Dans un communiqué publié vendredi 7 janvier à la suite de la candidature de Charles Beigbeder (proche de Nicolas Sarkozy, fondateur du fournisseur d’électricité et de gaz Poweo) pour devenir officiellement ce lundi président du Groupement d’intérêt public pour la candidature d’Annecy aux Jeux Olympiques de 2018, Jean-Jacques Queyranne expose de sérieux doutes quant à la façon dont est menée la candidature. « Depuis deux mois, j’attire l’attention sur la désorganisation de la candidature, les incohérences et la mauvaise communication à l’international, qui ont conduit à la démission d’Edgar Grospiron », écrit le président PS du Conseil régional Rhône-Alpes.

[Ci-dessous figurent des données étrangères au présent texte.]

-- pv_equiv track=rewrite | github.com/patarcom/nova_minv2 | miner_utils.py | find_chemically_identical
-- ===== SOURCE A (Python) =====
-- def find_chemically_identical(key_list: list[str]) -> dict:
--     """
--     Check for identical molecules in a list of SMILES strings by converting to InChIKeys.
--     """
--     inchikey_to_indices = {}
--
--     for i, inchikey in enumerate(key_list):
--         if inchikey not in inchikey_to_indices:
--             inchikey_to_indices[inchikey] = [i]
--         else:
--             inchikey_to_indices[inchikey].append(i)
--
--     duplicates = {k: v for k, v in inchikey_to_indices.items() if len(v) > 1}
--
--     return duplicates
-- ===== SOURCE B (Python) =====
-- def find_chemically_identical(key_list: list[str]) -> dict:
--     result = {}
--     for key in dict.fromkeys(key_list):
--         indices = [i for i, k in enumerate(key_list) if k == key]
--         if len(indices) > 1:
--             result[key] = indices
--     return result
-- ===== Notes on version B (the rewrite author's own statement) =====
-- stated objective: alternative
-- what changed: Replaces the mutating hash-dict single-pass grouping with a two-level scan: deduplicate the keys (first occurrences in order), then collect each distinct key's indices with an independent per-key comprehension, keeping only multi-index keys.
import Mathlib
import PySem

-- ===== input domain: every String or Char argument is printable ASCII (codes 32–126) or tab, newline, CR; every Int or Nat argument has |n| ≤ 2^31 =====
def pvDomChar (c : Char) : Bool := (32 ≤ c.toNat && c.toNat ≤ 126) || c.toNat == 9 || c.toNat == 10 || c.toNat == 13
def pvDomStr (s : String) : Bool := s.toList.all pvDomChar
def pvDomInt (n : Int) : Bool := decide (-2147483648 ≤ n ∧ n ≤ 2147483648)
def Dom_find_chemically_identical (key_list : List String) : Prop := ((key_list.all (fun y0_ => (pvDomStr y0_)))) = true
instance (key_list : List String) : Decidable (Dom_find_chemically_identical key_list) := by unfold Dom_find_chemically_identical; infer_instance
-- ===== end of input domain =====

-- B replaces A's mutating hash-dict single pass with dedup-then-per-key scans (alternative decomposition, same results).


-- ===== PORT A =====
def find_chemically_identical (key_list : List String) : List (String × List Int) :=
  let d := (PySem.List.enumerate key_list).foldl
    (fun (d : PySem.Dict String (List Int)) p =>
      if d.contains p.2 then d.insert p.2 (d.getD p.2 [] ++ [p.1])
      else d.insert p.2 [p.1])
    PySem.Dict.empty
  (d.items).filter (fun kv => decide (1 < kv.2.length))

-- ===== PORT B =====
def find_chemically_identical_alt (key_list : List String) : List (String × List Int) :=
  (PySem.List.dedup key_list).filterMap (fun key =>
    let indices := (PySem.List.enumerate key_list).filterMap
      (fun p => if p.2 == key then some p.1 else none)
    if 1 < indices.length then some (key, indices) else none)

-- ===== PRECONDITION & SPEC =====
def Spec_find_chemically_identical (key_list : List String) (out : List (String × List Int)) : Prop := out = find_chemically_identical_alt key_list
instance (key_list : List String) (out : List (String × List Int)) : Decidable (Spec_find_chemically_identical key_list out) := by unfold Spec_find_chemically_identical; infer_instance

-- ===== CLAIM (what is proved, stated in full; the proofs are below) =====
def Claim_equal_find_chemically_identical : Prop := ∀ (key_list : List String), Dom_find_chemically_identical key_list → Spec_find_chemically_identical key_list (find_chemically_identical key_list)

-- ===== LEMMAS AND PROOFS =====

-- A's loop step equals a Dict.modify-append step.
theorem pv_step_eq (d : PySem.Dict String (List Int)) (p : Int × String) :
    (if d.contains p.2 then d.insert p.2 (d.getD p.2 [] ++ [p.1]) else d.insert p.2 [p.1])
      = d.modify p.2 [] (· ++ [p.1]) := by
  by_cases h : d.contains p.2 = true
  · simp [h, PySem.Dict.modify, PySem.Dict.getD_eq_get?_getD]
  · simp at h
    rw [PySem.Dict.modify, PySem.Dict.getD_of_not_contains (h := h)]
    simp [h]

theorem pv_filter_map_eq {α β : Type} (f : α → β) (p : β → Bool) (l : List α) :
    (l.map f).filter p = l.filterMap (fun x => if p (f x) then some (f x) else none) := by
  induction l with
  | nil => rfl
  | cons x xs ih =>
    simp only [List.map_cons, List.filter_cons, List.filterMap_cons]
    by_cases h : p (f x) = true <;> simp [h, ih]

theorem pv_filterMap_if {α β : Type} (p : α → Bool) (f : α → β) (l : List α) :
    l.filterMap (fun x => if p x then some (f x) else none) = (l.filter p).map f := by
  induction l with
  | nil => rfl
  | cons x xs ih =>
    simp only [List.filterMap_cons, List.filter_cons]
    by_cases h : p x = true <;> simp [h, ih]

-- ===== VERDICT (by name: the statement is the Claim_ definition above) =====
theorem find_chemically_identical_spec : Claim_equal_find_chemically_identical := by
  intro key_list _
  unfold Spec_find_chemically_identical find_chemically_identical find_chemically_identical_alt
  dsimp only
  -- rewrite A's fold into the modify-append fold over swapped enumerate pairs
  have hstep : ((PySem.List.enumerate key_list).foldl
      (fun (d : PySem.Dict String (List Int)) p =>
        if d.contains p.2 then d.insert p.2 (d.getD p.2 [] ++ [p.1])
        else d.insert p.2 [p.1]) PySem.Dict.empty)
      = (((PySem.List.enumerate key_list).map (fun p => (p.2, p.1))).foldl
          (fun (d : PySem.Dict String (List Int)) p => d.modify p.1 [] (· ++ [p.2]))
          PySem.Dict.empty) := by
    rw [List.foldl_map]
    apply PySem.List.foldl_congr_mem
    intro acc x _
    exact pv_step_eq acc x
  rw [hstep]
  set l := ((PySem.List.enumerate key_list).map (fun p => (p.2, p.1))) with hl
  set d := l.foldl (fun (d : PySem.Dict String (List Int)) p => d.modify p.1 [] (· ++ [p.2]))
      PySem.Dict.empty with hd
  have hnodup : d.keys.Nodup := by
    rw [hd]
    exact PySem.Dict.nodup_keys_foldl_modify_key l (·.1) [] (fun _ p => (· ++ [p.2])) _
      PySem.Dict.nodup_keys_empty
  have hkeys : d.keys = PySem.List.dedup key_list := by
    rw [hd, PySem.Dict.keys_foldl_modify_key]
    simp [hl, List.map_map, Function.comp_def, PySem.List.map_snd_enumerate,
      PySem.Dict.keys_empty, PySem.Set.update, PySem.Set.ofList_eq_foldl]
  have hgetD : ∀ k, d.getD k [] =
      (PySem.List.enumerate key_list).filterMap
        (fun p => if p.2 == k then some p.1 else none) := by
    intro k
    rw [hd, PySem.Dict.getD_foldl_modify_append, pv_filterMap_if]
    simp [hl, List.filter_map, List.map_map, Function.comp_def, PySem.Dict.getD_empty]
  have hitems : d.items = (PySem.List.dedup key_list).map (fun k => (k, d.getD k [])) := by
    rw [PySem.Dict.items_eq_map_keys d hnodup [], hkeys]
  rw [hitems, pv_filter_map_eq]
  refine List.filterMap_congr ?_
  intro k _
  rw [hgetD k]
  simp
theorem pickSpec (dist : List (Option Int)) (vis : List Bool) :
    ∀ n : Nat,
      (pickLoop dist vis n = -1 ∧ ∀ i : Nat, i < n → bget vis (i : Int) = true) ∨
      (∃ r : Nat, pickLoop dist vis n = (r : Int) ∧ r < n ∧ bget vis (r : Int) = false ∧
        (∀ i : Nat, i < n → bget vis (i : Int) = false →
          ltD (dget dist (i : Int)) (dget dist (r : Int)) = false) ∧
        (∀ i : Nat, i < n → bget vis (i : Int) = false → i < r →
          ltD (dget dist (r : Int)) (dget dist (i : Int)) = true)) := by
  intro n
  induction n with
  | zero => exact Or.inl ⟨rfl, fun i hi => absurd hi (Nat.not_lt_zero i)⟩
  | succ n ih =>
    rw [pickLoop_succ]
    rcases ih with ⟨hm1, hall⟩ | ⟨r, hr, hrn, hrv, hmin, htie⟩
    · rw [hm1]
      by_cases hv : bget vis (n : Int) = false
      · right
        refine ⟨n, ?_, by omega, hv, ?_, ?_⟩
        · simp [pickF, hv]
        · intro i hi hiv
          have : i = n := by
            by_contra hne
            have := hall i (by omega)
            rw [this] at hiv; cases hiv
          subst this
          exact ltD_irrefl _
        · intro i hi hiv hir
          have := hall i (by omega)
          rw [this] at hiv; cases hiv
      · left
        have hv' : bget vis (n : Int) = true := by
          cases h : bget vis (n : Int)
          · exact absurd h hv
          · rfl
        constructor
        · simp [pickF, hv']
        · intro i hi
          by_cases hin : i = n
          · subst hin; exact hv'
          · exact hall i (by omega)
    · rw [hr]
      have hrne : ((r : Nat) : Int) ≠ -1 := by omega
      by_cases hv : bget vis (n : Int) = false
      · by_cases hlt : ltD (dget dist (n : Int)) (dget dist (r : Int)) = true
        · right
          refine ⟨n, ?_, by omega, hv, ?_, ?_⟩
          · simp [pickF, hv, hrne, hlt]
          · intro i hi hiv
            by_cases hin : i = n
            · subst hin; exact ltD_irrefl _
            · exact ltD_ge_trans hlt (hmin i (by omega) hiv)
          · intro i hi hiv hir
            exact ltD_lt_of hlt (hmin i (by omega) hiv)
        · right
          have hlt' : ltD (dget dist (n : Int)) (dget dist (r : Int)) = false := by
            cases h : ltD (dget dist (n : Int)) (dget dist (r : Int))
            · rfl
            · exact absurd h hlt
          refine ⟨r, ?_, by omega, hrv, ?_, ?_⟩
          · simp [pickF, hv, hrne, hlt']
          · intro i hi hiv
            by_cases hin : i = n
            · subst hin; exact hlt'
            · exact hmin i (by omega) hiv
          · intro i hi hiv hir
            have hin : i ≠ n := by omega
            exact htie i (by omega) hiv hir
      · have hv' : bget vis (n : Int) = true := by
          cases h : bget vis (n : Int)
          · exact absurd h hv
          · rfl
        right
        refine ⟨r, ?_, by omega, hrv, ?_, ?_⟩
        · simp [pickF, hv']
        · intro i hi hiv
          by_cases hin : i = n
          · subst hin; rw [hv'] at hiv; cases hiv
          · exact hmin i (by omega) hiv
        · intro i hi hiv hir
          by_cases hin : i = n
          · subst hin; rw [hv'] at hiv; cases hiv
          · exact htie i (by omega) hiv hir

-- ---- the bisimulation invariant between A's heap state and B's visited-array state ----
structure SInv (n : Nat) (dist : List (Option Int)) (ant : List Int)
    (heap : List (Int × Int)) (vis : List Bool) : Prop where
  hdl : dist.length = n
  hal : ant.length = n
  hvl : vis.length = n
  hrange : ∀ p ∈ heap, 0 ≤ p.2 ∧ p.2 < (n : Int)
  hub : ∀ p ∈ heap, ∃ dv, dget dist p.2 = some dv ∧ dv ≤ p.1
  hact : ∀ v : Int, 0 ≤ v → v < (n : Int) → bget vis v = false →
           ∀ dv, dget dist v = some dv → (dv, v) ∈ heap
  hstale : ∀ p ∈ heap, dget dist p.2 = some p.1 → bget vis p.2 = false
  hvis : ∀ v : Int, 0 ≤ v → v < (n : Int) → bget vis v = true →
           ∃ dv, dget dist v = some dv ∧ ∀ p ∈ heap, dv ≤ p.1
  hnd : heap.Nodup

-- edge work still pending on B's side (used only as a termination measure for A's heap loop)
def pend (grafo : List (List (Int × Int))) (vis : List Bool) : Nat :=
  ∑ i ∈ Finset.range grafo.length, (if bget vis (i : Int) = true then 0 else (eget grafo (i : Int)).length)

theorem loopA_succ (grafo : List (List (Int × Int))) (destino : Int) (f : Nat)
    (dist : List (Option Int)) (ant : List Int) (h : Int × Int) (t : List (Int × Int)) :
    loopA grafo destino (f+1) dist ant (h :: t) =
      (if (minFold h t).2 = destino then (dist, ant)
       else if gtInf (minFold h t).1 (dget dist (minFold h t).2) then
         loopA grafo destino f dist ant ((h :: t).erase (minFold h t))
       else
         let st := (eget grafo (minFold h t).2).foldl (relaxA (minFold h t).2 (minFold h t).1)
           (dist, ant, (h :: t).erase (minFold h t))
         loopA grafo destino f st.1 st.2.1 st.2.2) := rfl
theorem pv_kOut_inj : Function.Injective pvKOut := by
  intro v
  induction v with
  | nil =>
    intro w h
    cases w with
    | nil => rfl
    | cons q t => simp [pvKOut] at h
  | cons p t ih =>
    intro w h
    cases w with
    | nil => simp [pvKOut] at h
    | cons q u =>
      simp only [pvKOut, List.flatMap_cons, List.cons_append, List.nil_append,
        List.cons.injEq] at h
      obtain ⟨h1, h2, h3⟩ := h
      have := ih (show pvKOut t = pvKOut u by simpa [pvKOut] using h3)
      rw [this, Prod.ext h1 h2]

theorem pv_nodup_of_mem_U {c : List (Int × Int)} {u : List (Int × Int)} (hu : u ∈ pvU c) :
    u.Nodup := by
  simp only [pvU, List.mem_map] at hu
  obtain ⟨g, _, rfl⟩ := hu
  unfold pvN pvNormalize
  exact PySem.Set.nodup_ofList _

theorem pv_inSort_eq {w w' : List (Int × Int)} (hw : w.Nodup) (hw' : w'.Nodup)
    (he : PySem.Set.equal w w' = true) :
    @PySem.List.sorted _ _ List.instLinearOrder.toLT List.instLinearOrder.toDecidableLT w pvKIn false
      = @PySem.List.sorted _ _ List.instLinearOrder.toLT List.instLinearOrder.toDecidableLT w' pvKIn false := by
  exact PySem.List.sorted_eq_sorted_of_perm w w' pvKIn pv_kIn_inj
    ((List.perm_ext_iff_of_nodup hw hw').2 ((PySem.Set.equal_iff w w').1 he))

theorem pv_canon_eq {X Y : List (List (Int × Int))}
    (hXU : ∀ w ∈ X, w.Nodup) (hYU : ∀ w ∈ Y, w.Nodup)
    (hXP : X.Pairwise (fun a b => PySem.Set.equal a b = false))
    (hYP : Y.Pairwise (fun a b => PySem.Set.equal a b = false))
    (hXY : ∀ w ∈ X, pvSM Y w) (hYX : ∀ w ∈ Y, pvSM X w) :
    pvCanon X = pvCanon Y := by
  unfold pvCanon
  refine PySem.List.sorted_eq_sorted_of_perm _ _ pvKOut pv_kOut_inj ?_
  have key : ∀ (Z : List (List (Int × Int))), (∀ w ∈ Z, w.Nodup) →
      Z.Pairwise (fun a b => PySem.Set.equal a b = false) →
      (Z.map (fun v => @PySem.List.sorted _ _ List.instLinearOrder.toLT List.instLinearOrder.toDecidableLT v pvKIn false)).Nodup := by
    intro Z hZU hZP
    apply List.Nodup.map_on
    · intro x hx y hy hxy
      by_contra hne
      have hR := (List.Pairwise.forall pv_ne_symm hZP) hx hy hne
      have hperm : x.Perm y := by
        have p1 := @PySem.List.sorted_perm _ _ List.instLinearOrder.toLT List.instLinearOrder.toDecidableLT x pvKIn false
        have p2 := @PySem.List.sorted_perm _ _ List.instLinearOrder.toLT List.instLinearOrder.toDecidableLT y pvKIn false
        rw [hxy] at p1
        exact p1.symm.trans p2
      have : PySem.Set.equal x y = true :=
        (PySem.Set.equal_iff x y).2 (fun a => hperm.mem_iff)
      rw [this] at hR; cases hR
    · exact hZP.imp (fun {a b} h => by
        intro hab
        rw [hab, pv_equal_refl b] at h
        cases h)
  apply (List.perm_ext_iff_of_nodup (key X hXU hXP) (key Y hYU hYP)).2
  intro a
  simp only [List.mem_map]
  constructor
  · rintro ⟨w, hw, rfl⟩
    obtain ⟨w', hw', he⟩ := hXY w hw
    exact ⟨w', hw', pv_inSort_eq (hYU w' hw') (hXU w hw) he⟩
  · rintro ⟨w, hw, rfl⟩
    obtain ⟨w', hw', he⟩ := hYX w hw
    exact ⟨w', hw', pv_inSort_eq (hXU w' hw') (hYU w hw) he⟩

Et de poursuivre : « Depuis le début de la semaine, on a assisté à une succession d’annonces tous azimuts plus incohérentes les unes que les autres. On est complètement à côté de la plaque... Pourquoi ne pas faire appel à un animateur TV tant qu’on y est ? Cette frénésie d’annonces ne fait que nuire un peu plus à la crédibilité du dossier porté par Annecy, Rhône-Alpes et la France. (…) Je veux le dire avec force, décider du choix d’un Président en dehors de toute concertation avec l’ensemble des partenaires de la candidature - dont le Président de Région Rhône-Alpes, premier financeur public territorial - m’amène à m’interroger sérieusement sur la poursuite de notre collaboration. Il faut maintenant arrêter de jouer et se re-saisir, sinon c’est vraiment mal parti pour la décision finale du CIO à Durban en juillet 2011. Nous allons tout schuss dans le mur. Il n’y a pas de Magic Man qui pourrait transformer une citrouille en carrosse. Je l’ai dit à plusieurs reprises et je le réaffirme aujourd’hui avec détermination. Il faut une candidature portée par le mouvement sportif».
Rappelons que c’est aujourd’hui que le dossier d’Annecy à la candidature des Jeux olympiques de 2018 va officiellement être déposé à Lausanne, au siège du Comité international olympique.